-- pv_equiv track=rewrite | github.com/chrislam14/projects | python projects/HawaiianWords.py | pronunciate
-- ===== SOURCE A (Python) =====
-- HAWAIIANCONSTS = ['p','k','l','m','n','w']
--
-- VOWELS = ['a','e','i','o','u',]
--
-- VALIDVOWELCOMBOS = ['ai','ae','ao','au','ei','eu','iu','oi','ou','ui']
--
-- def Wpronunciate(word:str)->str:
--     '''returns the Hawaiian pronunciation of w'''
--     if word == 'i' or word == 'e':
--         return 'v'
--     else:
--         return 'w'
--
-- def VCpronunciate(combo:str)->str:
--     '''returns the Hawaiian pronunciation of vowel and w combos'''
--     svpron = ['ah','eh','ee','oh','oo']
--     Vdict = {'ai':'eye','ae':'eye','ao':'ow',
--              'au':'ow','ei':'ay','eu':'eh-oo',
--              'iu':'ew','oi':'oy','ou':'ow','ui':'ooey'}
--     result = ''
--     if combo not in VALIDVOWELCOMBOS:
--             for l in combo:
--                 for v in range(len(VOWELS)):
--                     if VOWELS[v] == l:
--                         result += svpron[v]+'-'
--     else:
--         result = Vdict[combo]+'-'
--     return result
--
-- def formatstr(word:str)->str:
--     '''formats a string by capitalizing each word
--         and removing unnecessary dashes'''
--     word = word.replace('- ', ' ')
--     word = word.replace('-\'','\'')
--     word = word.strip('-')
--     word = word.split()
--     for w in range(len(word)):
--         word[w] = word[w].capitalize()
--     word = ' '.join(word)
--     return word
--
-- def pronunciate(phrase:str)->str:
--     '''returns the Hawaiian pronunciation of words'''
--     c = 0
--     result = ''
--     phrase = phrase.lower()
--     if phrase[0] == 'w':
--             result += 'w'
--             c += 1
--     while c < len(phrase):
--         if phrase[c] in HAWAIIANCONSTS:
--             if phrase[c] == "w":
--                 p1 = Wpronunciate(phrase[c-1])
--             else:
--                 p1 = phrase[c]
--             result+= p1
--             c += 1
--         elif phrase[c] in VOWELS:
--             if c == len(phrase)-1:
--                 vc = phrase[c]
--             else:
--                 vc = phrase[c]+phrase[c+1]
--             p2 = VCpronunciate(vc)
--             result += p2
--             for v in vc:
--                 if v in VOWELS:
--                     c += 1
--         else:
--             result += phrase[c]
--             c += 1
--
--     result = formatstr(result)
--     return result
-- ===== SOURCE B (Python) =====
-- HAWAIIANCONSTS = ['p','k','l','m','n','w']
-- VOWELS = ['a','e','i','o','u']
-- SVPRON = {'a': 'ah', 'e': 'eh', 'i': 'ee', 'o': 'oh', 'u': 'oo'}
-- VDICT = {'ai': 'eye', 'ae': 'eye', 'ao': 'ow',
--          'au': 'ow', 'ei': 'ay', 'eu': 'eh-oo',
--          'iu': 'ew', 'oi': 'oy', 'ou': 'ow', 'ui': 'ooey'}
--
--
-- def _tokens(prev, rest):
--     '''first pass: split the lowered text into tokens, each a (kind, text) pair;
--     prev tracks the previously consumed character for the w-lookback'''
--     toks = []
--     while rest:
--         ch = rest[0]
--         if ch in HAWAIIANCONSTS:
--             toks.append(('w', prev) if ch == 'w' else ('c', ch))
--             prev, rest = ch, rest[1:]
--         elif ch in VOWELS:
--             if len(rest) >= 2 and rest[1] in VOWELS:
--                 toks.append(('vv', ch + rest[1]))
--                 prev, rest = rest[1], rest[2:]
--             else:
--                 toks.append(('v', ch))
--                 prev, rest = ch, rest[1:]
--         else:
--             toks.append(('x', ch))
--             prev, rest = ch, rest[1:]
--     return toks
--
--
-- def _sound(tok):
--     '''second pass: one token -> its pronunciation piece'''
--     kind, text = tok
--     if kind == 'w':
--         return 'v' if text in ('i', 'e') else 'w'
--     if kind == 'c' or kind == 'x':
--         return text
--     if kind == 'v':
--         return SVPRON[text] + '-'
--     # kind == 'vv'
--     if text in VDICT:
--         return VDICT[text] + '-'
--     return SVPRON[text[0]] + '-' + SVPRON[text[1]] + '-'
--
--
-- def pronunciate(phrase: str) -> str:
--     '''returns the Hawaiian pronunciation of words'''
--     s = phrase.lower()
--     if s == '':
--         return ''
--     if s[0] == 'w':
--         head, prev, rest = 'w', 'w', s[1:]
--     else:
--         head, prev, rest = '', s[0], s
--     word = head + ''.join(_sound(t) for t in _tokens(prev, rest))
--     word = word.replace('- ', ' ').replace("-'", "'").strip('-')
--     return ' '.join(w.capitalize() for w in word.split())
-- ===== Notes on version B (the rewrite author's own statement) =====
-- stated objective: alternative
-- what changed: Replaces A's single index-driven while loop (with in-place index jumps and lookback indexing) by a two-pass design: a tokenizer that splits the lowered text into (kind, text) tokens and a per-token sound table, joined and then formatted.
import Mathlib
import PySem

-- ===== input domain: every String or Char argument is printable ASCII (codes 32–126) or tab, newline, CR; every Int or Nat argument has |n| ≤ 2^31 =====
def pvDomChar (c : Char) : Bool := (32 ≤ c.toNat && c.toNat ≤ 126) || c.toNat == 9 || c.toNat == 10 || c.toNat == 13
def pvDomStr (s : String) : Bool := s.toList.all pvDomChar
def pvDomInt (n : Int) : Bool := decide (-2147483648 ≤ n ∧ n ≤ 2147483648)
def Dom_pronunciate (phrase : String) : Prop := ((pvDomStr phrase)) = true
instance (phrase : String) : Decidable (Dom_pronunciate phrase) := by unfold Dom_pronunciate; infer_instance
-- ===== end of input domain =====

◆ ◆ ◆ ◆ ◆

--- Assignment ---
Each line in the data where the string "head" occurs should be identified and copied.

--- Completed exercise ---
--         head, prev, rest = 'w', 'w', s[1:]
--         head, prev, rest = '', s[0], s
--     word = head + ''.join(_sound(t) for t in _tokens(prev, rest))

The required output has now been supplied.